On April 9, 2025, President Trump issued an executive order (EO)1 directing several federal agencies and subagencies that regulate energy, environmental, and conservation matters,2 including the Federal Energy Regulatory Commission (FERC) and the Department of Energy (DOE), to establish conditional sunset dates for “regulations governing energy production.” The stated objective of the EO is to require agencies to periodically reexamine their regulations to ensure that they continue to serve the public good. For FERC, the order covers regulations promulgated under the Federal Power Act (FPA), the Natural Gas Act (NGA) and the Powerplant and Industrial Fuel Use Act (FUA)3, as amended, while DOE must consider regulations promulgated under the Atomic Energy Act (AEA), the National Appliance Energy Conservation Act, the Energy Policy Act of 1992 (EPAct 1992), the Energy Policy Act of 2005 (EPAct 2005) and the Energy Independence and Security Act of 2007 (EISA), as amended (collectively the Covered Regulations).4 To the extent the DOE has been directed to promulgate regulations under various sections of the NGA, FPA and FUA, and FERC has been directed to promulgate regulations specific to the statutes attributed to the DOE in the EO, the EO is silent. The EO expressly does not apply to those “regulatory permitting regimes authorized by statute.”5
Under the EO, agencies will need to insert a “Conditional Sunset Date” in each of their Covered Regulations. The Conditional Sunset Date must be within one year of the effective date of each agencies’ sunset rule, which must be effective on or before September 30, 2025. Following the Conditional Sunset Date the Covered Regulation will cease to be effective for all purposes and will no longer be subject to enforcement. Newly issued Covered Regulations are directed to include a Conditional Sunset Date of not more than five years into the future. The EO also provides that agencies must offer the public the opportunity to comment on the costs and benefits of each Covered Regulation prior to its Conditional Sunset Date and may extend the Conditional Sunset Dates on a case-by-case basis as appropriate. An agency may extend an existing or future Covered Regulation’s sunset date as many times as it deems appropriate, provided that the new sunset date is not more than five years into the future.
The EO raises several legal, logistical and procedural questions, and its implementation may result in challenges before the federal courts.
Potential Impact on FERC
The EO may be the first executive order ever to specifically direct FERC to take any executive action. As an independent regulatory agency, FERC traditionally has viewed its compliance with executive orders to be voluntary.6 Even if FERC determines that it is required to comply with the EO, the EO’s effectiveness may be muted by FERC’s structure, which was established by Congress in the Department of Energy Organization Act of 1977 (DOE Organization Act). The DOE Organization Act mandates that FERC subject certain actions within its statutory control to a vote of its members, which currently consist of five commissioners.

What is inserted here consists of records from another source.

theorem loopA_eq_spec_aux (n : Nat) : ∀ (rest : List String) (ws : Int), rest.length ≤ n → pvLoopA rest ws = pvSpec rest ws := by
  induction n with
  | zero =>
    intro rest ws h
    have : rest = [] := by cases rest <;> simp_all
    subst this; rw [pvLoopA.eq_def, pvSpec.eq_def]
  | succ n ih =>
    intro rest ws hlen
    cases rest with
    | nil => rw [pvLoopA.eq_def, pvSpec.eq_def]
    | cons p tl =>
      by_cases hs : pvShort p
      · -- short head: A builds poem = p :: first min(19,|t|) of the short run
        set t := tl.takeWhile pvShort with ht
        set d := tl.dropWhile pvShort with hd2
        have htd : t ++ d = tl := List.takeWhile_append_dropWhile
        have ht_short : ∀ x ∈ t, pvShort x = true := fun x hx => List.mem_takeWhile_imp hx
        have hd_head : ∀ q, d.head? = some q → pvShort q = false := head_dropWhile_false tl
        have hpoem : p :: pvLookahead tl 19 = p :: t.take 19 := by
          rw [lookahead_eq]
        have hpoemlen : (p :: pvLookahead tl 19).length = min 19 t.length + 1 := by
          rw [hpoem]; simp [List.length_take, Nat.min_comm]
        have htl_len : tl.length ≤ n := by simp at hlen; omega
        have hchunk : (p :: t).take 20 = p :: t.take 19 := by simp
        rw [pvLoopA.eq_def]
        simp only [hs, if_true]
        rw [pvSpec.eq_def]
        simp only [hs, if_true, ← ht, ← hd2]
        by_cases hw : (((p :: pvLookahead tl 19).length : Int) ≥ ws)
        · rw [if_pos hw]
          have hwlen : ((min 19 t.length + 1 : Nat) : Int) ≥ ws := by
            rw [hpoemlen] at hw; exact_mod_cast hw
          rw [pvEmit_cons]
          have hchunklen : (((p :: t).take 20).length : Int) ≥ ws := by
            rw [hchunk]; simp only [List.length_cons, List.length_take]
            exact_mod_cast (by simpa [Nat.min_comm] using hwlen)
          rw [if_pos hchunklen, hchunk, ← hpoem]
          simp only [List.cons_append]
          congr 1
          have hdrop20 : (p :: t).drop 20 = t.drop 19 := by simp
          rw [hdrop20]
          have hidx : (p :: pvLookahead tl 19).length - 1 = min 19 t.length := by omega
          rw [hidx]
          by_cases hbig : t.length ≤ 19
          · have hmin : min 19 t.length = t.length := by omega
            have hdropt : t.drop 19 = [] := List.drop_eq_nil_of_le (by omega)
            have hdtl : tl.drop t.length = d := by
              conv_lhs => rw [← htd]
              rw [List.drop_append_of_le_length (by omega)]
              simp
            rw [hmin, hdropt, hdtl, pvEmit_nil]
            have hd_len : d.length ≤ tl.length := hd2 ▸ List.length_dropWhile_le _ _
            rw [ih d ws (by omega)]
            simp
          · have hmin : min 19 t.length = 19 := by omega
            rw [hmin]
            have hdrop_tl : tl.drop 19 = t.drop 19 ++ d := by
              conv_lhs => rw [← htd]
              rw [List.drop_append_of_le_length (by omega)]
            rw [hdrop_tl]
            have htleq : t.length + d.length = tl.length := by
              rw [← htd]; simp
            have hlen' : (t.drop 19 ++ d).length ≤ n := by
              simp only [List.length_append, List.length_drop]
              omega
            rw [ih _ ws hlen']
            rw [pvSpec_char]
            have hsplit := run_split (t.drop 19) d
              (fun x hx => ht_short x (List.mem_of_mem_drop hx)) hd_head
            rw [hsplit.1, hsplit.2]
            congr 1
            rw [hd2, pvSpecTail_dropWhile]
        · rw [if_neg hw]
          have hwlen : ((min 19 t.length + 1 : Nat) : Int) < ws := by
            rw [hpoemlen] at hw; push_cast at hw ⊢; omega
          have hemit : pvEmit (p :: t) ws = p :: t := by
            apply pvEmit_id
            simp only [List.length_cons]
            push_cast at hwlen ⊢
            omega
          rw [hemit]
          rw [ih tl ws htl_len]
          rw [pvSpec_char tl ws, ← ht, ← hd2]
          have hemit_t : pvEmit t ws = t := by
            apply pvEmit_id
            push_cast at hwlen ⊢
            omega
          rw [hemit_t, hd2, pvSpecTail_dropWhile]
          simp
      · rw [pvLoopA.eq_def, pvSpec.eq_def]
        simp only [hs, Bool.false_eq_true, if_false]
        have : tl.length ≤ n := by simp at hlen; omega
        rw [ih tl ws this]

-- ===== VERDICT (by name: the statement is the Claim_ definition above) =====
theorem flatten_poem_lines_spec : Claim_equal_flatten_poem_lines := by
  intro ps ws _
  show flatten_poem_lines ps ws = flatten_poem_lines_alt ps ws
  rw [flatten_poem_lines, flatten_poem_lines_alt]
  have hb := foldl_eq_loopB ps [] [] ws
  simp only [List.nil_append] at hb
  rw [hb, loopB_eq_spec, loopA_eq_spec_aux ps.length ps ws le_rfl, pvSpec_char ps ws]
  simp only [List.nil_append]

These actions include the promulgation of, or amendments to, regulations enforced by FERC under the FPA and NGA.7
At present, FERC is comprised of three Democratic and two Republican Commissioners, meaning that at least one of the Democratic commissioners must join the agency’s two Republicans to approve regulatory changes. While the President has sought to fire Democratic commissioners from other regulatory agencies without cause—an action that is currently being contested in the courts—the firing of all three Democratic commissioners would paralyze the agency unless and until a new Republican Commissioner could be appointed and confirmed by the Senate given that FERC requires at least three Commissioners for a quorum.8 Another unknown factor is whether the plain language of the statutes cited by the EO permit the enactment of sunset provisions for implementing regulations.
Regardless of whether FERC is required to implement the EO, the EO’s impact on FERC may still be limited. Interpreted narrowly, the EO applies only to regulations governing “energy production.” Energy production typically sits outside of FERC’s statutory purview. The NGA specifically precludes FERC from asserting jurisdiction over the production of natural gas.9 Similarly, the FPA applies to the transmission or sale of electric energy in interstate commerce but withholds jurisdiction “over facilities used for the generation of electric energy.”10 With respect to the FUA, FERC only has one regulation within its purview, which was enacted in 1979, and concerns power plant design capacity rather than “energy production.”11
However, if the EO is not strictly limited to regulations governing energy production, the EO could apply to nearly all of FERC’s regulations implemented under the FPA and NGA, potentially excluding regulations over “permitting” of natural gas pipeline and liquefied natural gas terminal facilities implemented under NGA sections 3 and 7 and over siting of electric transmission facilities pursuant to Section 216 of the FPA. In this circumstance, FERC’s resources could be severely strained as it reviews each regulation within its jurisdiction and sets a process for amending their texts. The EO’s stipulation that there be a public notice and comment period on the initial conditional sunset date and general efficacy of each Covered Regulation would make it difficult for FERC to attempt to circumvent statutory notice and comment requirements set forth in the Administrative Procedures Act (APA) as a way of fast-tracking regulatory changes.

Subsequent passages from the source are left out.